Source records Start Marker

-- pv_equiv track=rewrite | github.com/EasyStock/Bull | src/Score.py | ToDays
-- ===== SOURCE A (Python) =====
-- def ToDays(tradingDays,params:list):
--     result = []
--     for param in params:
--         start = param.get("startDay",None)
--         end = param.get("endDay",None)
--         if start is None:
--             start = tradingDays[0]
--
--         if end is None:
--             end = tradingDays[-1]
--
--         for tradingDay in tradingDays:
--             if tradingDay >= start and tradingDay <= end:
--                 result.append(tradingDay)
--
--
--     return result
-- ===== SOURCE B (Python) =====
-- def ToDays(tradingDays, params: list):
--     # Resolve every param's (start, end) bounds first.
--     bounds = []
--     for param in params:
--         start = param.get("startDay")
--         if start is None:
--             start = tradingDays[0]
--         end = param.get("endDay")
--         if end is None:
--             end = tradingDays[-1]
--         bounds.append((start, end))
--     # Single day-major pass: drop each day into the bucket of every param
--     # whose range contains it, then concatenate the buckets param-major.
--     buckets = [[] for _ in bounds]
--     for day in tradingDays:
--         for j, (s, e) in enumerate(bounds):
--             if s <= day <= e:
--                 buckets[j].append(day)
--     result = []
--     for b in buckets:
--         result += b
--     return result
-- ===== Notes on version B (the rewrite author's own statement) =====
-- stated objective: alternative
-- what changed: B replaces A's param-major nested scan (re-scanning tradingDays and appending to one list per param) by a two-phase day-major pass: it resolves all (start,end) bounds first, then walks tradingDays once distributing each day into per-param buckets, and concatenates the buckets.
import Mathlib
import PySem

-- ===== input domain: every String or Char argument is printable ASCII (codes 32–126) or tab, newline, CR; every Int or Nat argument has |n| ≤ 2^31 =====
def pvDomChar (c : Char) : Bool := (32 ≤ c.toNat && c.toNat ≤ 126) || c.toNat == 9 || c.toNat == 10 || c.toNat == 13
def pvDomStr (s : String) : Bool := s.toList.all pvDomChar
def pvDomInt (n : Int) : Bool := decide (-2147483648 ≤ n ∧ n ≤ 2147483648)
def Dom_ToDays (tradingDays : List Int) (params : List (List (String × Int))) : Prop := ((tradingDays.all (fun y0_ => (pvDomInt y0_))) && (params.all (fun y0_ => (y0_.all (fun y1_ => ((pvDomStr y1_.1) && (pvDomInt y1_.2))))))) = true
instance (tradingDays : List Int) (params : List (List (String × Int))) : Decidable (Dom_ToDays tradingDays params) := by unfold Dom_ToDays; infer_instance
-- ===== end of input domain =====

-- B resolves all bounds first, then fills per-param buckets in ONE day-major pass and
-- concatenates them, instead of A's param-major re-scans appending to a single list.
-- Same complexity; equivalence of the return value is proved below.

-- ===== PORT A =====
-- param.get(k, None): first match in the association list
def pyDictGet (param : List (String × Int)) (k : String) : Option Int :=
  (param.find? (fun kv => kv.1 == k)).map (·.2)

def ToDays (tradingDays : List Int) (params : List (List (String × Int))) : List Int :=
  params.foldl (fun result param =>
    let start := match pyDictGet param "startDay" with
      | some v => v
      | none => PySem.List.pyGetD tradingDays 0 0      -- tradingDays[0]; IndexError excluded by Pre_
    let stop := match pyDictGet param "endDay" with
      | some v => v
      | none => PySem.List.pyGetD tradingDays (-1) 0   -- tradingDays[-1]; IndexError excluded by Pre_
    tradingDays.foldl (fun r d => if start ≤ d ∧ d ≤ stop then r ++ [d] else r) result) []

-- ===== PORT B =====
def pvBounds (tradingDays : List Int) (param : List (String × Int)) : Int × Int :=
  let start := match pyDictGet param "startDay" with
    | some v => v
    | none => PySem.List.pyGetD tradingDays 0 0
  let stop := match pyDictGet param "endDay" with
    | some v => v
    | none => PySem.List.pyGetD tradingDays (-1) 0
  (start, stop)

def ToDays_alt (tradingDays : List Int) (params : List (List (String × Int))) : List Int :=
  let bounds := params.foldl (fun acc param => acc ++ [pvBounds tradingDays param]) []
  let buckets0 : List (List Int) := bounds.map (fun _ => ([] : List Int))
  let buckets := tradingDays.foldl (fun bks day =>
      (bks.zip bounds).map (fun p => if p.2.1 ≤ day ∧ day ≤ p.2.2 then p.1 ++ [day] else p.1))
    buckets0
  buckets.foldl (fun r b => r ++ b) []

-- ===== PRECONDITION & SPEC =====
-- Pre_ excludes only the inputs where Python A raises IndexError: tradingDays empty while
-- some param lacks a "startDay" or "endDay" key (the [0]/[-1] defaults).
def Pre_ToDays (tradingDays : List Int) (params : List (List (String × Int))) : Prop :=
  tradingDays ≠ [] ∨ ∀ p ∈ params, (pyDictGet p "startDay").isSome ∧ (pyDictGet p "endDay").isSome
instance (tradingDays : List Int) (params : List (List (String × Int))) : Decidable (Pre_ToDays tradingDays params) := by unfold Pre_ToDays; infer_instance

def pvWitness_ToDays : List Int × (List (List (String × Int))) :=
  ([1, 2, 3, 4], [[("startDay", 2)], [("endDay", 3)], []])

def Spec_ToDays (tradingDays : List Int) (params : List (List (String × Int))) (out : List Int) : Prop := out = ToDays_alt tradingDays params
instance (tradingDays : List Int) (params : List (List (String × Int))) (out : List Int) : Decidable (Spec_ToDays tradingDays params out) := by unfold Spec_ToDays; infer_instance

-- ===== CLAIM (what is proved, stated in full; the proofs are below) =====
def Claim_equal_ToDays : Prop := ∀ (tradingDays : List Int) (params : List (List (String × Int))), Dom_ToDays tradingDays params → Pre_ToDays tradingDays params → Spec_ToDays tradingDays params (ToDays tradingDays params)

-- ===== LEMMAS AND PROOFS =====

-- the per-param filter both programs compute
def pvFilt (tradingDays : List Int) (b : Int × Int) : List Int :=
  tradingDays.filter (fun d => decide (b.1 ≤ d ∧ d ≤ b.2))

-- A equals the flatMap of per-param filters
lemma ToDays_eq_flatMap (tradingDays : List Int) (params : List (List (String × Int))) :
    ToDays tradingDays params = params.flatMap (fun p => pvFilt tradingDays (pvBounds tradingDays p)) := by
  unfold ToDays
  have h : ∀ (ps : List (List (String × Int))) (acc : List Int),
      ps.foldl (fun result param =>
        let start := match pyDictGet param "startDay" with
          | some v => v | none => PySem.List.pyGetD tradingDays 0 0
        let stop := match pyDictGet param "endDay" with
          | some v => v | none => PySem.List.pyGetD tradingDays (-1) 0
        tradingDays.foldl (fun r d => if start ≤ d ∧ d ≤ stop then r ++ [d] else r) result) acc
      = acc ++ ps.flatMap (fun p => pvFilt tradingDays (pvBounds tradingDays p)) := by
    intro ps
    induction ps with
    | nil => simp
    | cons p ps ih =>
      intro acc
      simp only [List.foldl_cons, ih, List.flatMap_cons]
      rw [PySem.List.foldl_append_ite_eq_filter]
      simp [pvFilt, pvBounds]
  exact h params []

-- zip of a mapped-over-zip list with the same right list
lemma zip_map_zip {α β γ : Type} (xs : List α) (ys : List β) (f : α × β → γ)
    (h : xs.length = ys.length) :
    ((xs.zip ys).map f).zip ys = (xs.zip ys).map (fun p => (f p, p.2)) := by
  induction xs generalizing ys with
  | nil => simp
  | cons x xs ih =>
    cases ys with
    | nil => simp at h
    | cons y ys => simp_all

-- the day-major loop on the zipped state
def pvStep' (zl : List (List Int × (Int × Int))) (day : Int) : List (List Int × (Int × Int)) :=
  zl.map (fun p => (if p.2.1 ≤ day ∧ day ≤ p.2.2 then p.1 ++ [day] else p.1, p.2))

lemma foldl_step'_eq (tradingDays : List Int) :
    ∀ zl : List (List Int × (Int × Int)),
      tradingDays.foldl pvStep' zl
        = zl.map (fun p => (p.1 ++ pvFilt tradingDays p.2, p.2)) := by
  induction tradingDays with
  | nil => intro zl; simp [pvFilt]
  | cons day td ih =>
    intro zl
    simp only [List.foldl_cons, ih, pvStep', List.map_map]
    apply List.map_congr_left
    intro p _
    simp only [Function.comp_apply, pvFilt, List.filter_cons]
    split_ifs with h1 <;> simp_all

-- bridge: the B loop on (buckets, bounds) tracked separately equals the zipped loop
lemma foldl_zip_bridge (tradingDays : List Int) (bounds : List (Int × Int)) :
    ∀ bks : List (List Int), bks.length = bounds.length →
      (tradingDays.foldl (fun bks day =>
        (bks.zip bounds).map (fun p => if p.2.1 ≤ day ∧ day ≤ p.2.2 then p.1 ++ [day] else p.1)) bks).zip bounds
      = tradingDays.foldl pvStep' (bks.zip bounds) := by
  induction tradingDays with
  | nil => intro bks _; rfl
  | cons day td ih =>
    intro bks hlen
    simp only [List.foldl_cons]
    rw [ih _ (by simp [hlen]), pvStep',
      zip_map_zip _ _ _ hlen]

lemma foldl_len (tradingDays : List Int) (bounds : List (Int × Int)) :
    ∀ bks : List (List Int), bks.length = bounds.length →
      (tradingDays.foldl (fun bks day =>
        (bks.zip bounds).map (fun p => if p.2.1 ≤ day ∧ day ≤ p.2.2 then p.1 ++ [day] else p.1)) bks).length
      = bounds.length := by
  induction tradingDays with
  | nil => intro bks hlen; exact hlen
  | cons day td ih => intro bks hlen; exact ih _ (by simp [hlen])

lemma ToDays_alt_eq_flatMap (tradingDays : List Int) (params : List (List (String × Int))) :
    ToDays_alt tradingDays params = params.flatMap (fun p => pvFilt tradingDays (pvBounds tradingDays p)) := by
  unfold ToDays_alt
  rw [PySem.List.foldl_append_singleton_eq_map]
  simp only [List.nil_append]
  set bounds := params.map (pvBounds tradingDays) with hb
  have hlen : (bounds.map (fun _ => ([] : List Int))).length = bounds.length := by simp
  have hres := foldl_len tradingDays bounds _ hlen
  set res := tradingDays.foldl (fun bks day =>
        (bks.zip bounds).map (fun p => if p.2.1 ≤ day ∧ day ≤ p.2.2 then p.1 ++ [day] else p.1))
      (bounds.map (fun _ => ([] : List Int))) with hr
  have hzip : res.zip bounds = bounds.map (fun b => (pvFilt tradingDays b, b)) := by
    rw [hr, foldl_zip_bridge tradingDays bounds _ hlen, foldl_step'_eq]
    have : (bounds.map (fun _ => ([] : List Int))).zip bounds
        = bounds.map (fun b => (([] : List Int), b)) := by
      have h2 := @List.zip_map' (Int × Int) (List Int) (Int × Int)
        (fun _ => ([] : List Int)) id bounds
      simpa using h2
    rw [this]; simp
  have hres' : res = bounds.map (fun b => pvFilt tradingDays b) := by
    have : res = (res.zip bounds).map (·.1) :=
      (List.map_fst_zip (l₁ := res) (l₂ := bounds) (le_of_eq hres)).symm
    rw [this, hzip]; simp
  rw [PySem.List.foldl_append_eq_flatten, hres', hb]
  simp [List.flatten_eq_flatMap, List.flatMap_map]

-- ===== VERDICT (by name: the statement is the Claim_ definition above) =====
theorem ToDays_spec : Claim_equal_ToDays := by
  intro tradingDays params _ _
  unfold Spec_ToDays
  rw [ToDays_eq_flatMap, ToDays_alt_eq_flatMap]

Source records End Marker

What is needed: Which lines of the data above contain "proved"? Copy each one.

Reply to the task:
-- Same complexity; equivalence of the return value is proved below.
-- ===== CLAIM (what is proved, stated in full; the proofs are below) =====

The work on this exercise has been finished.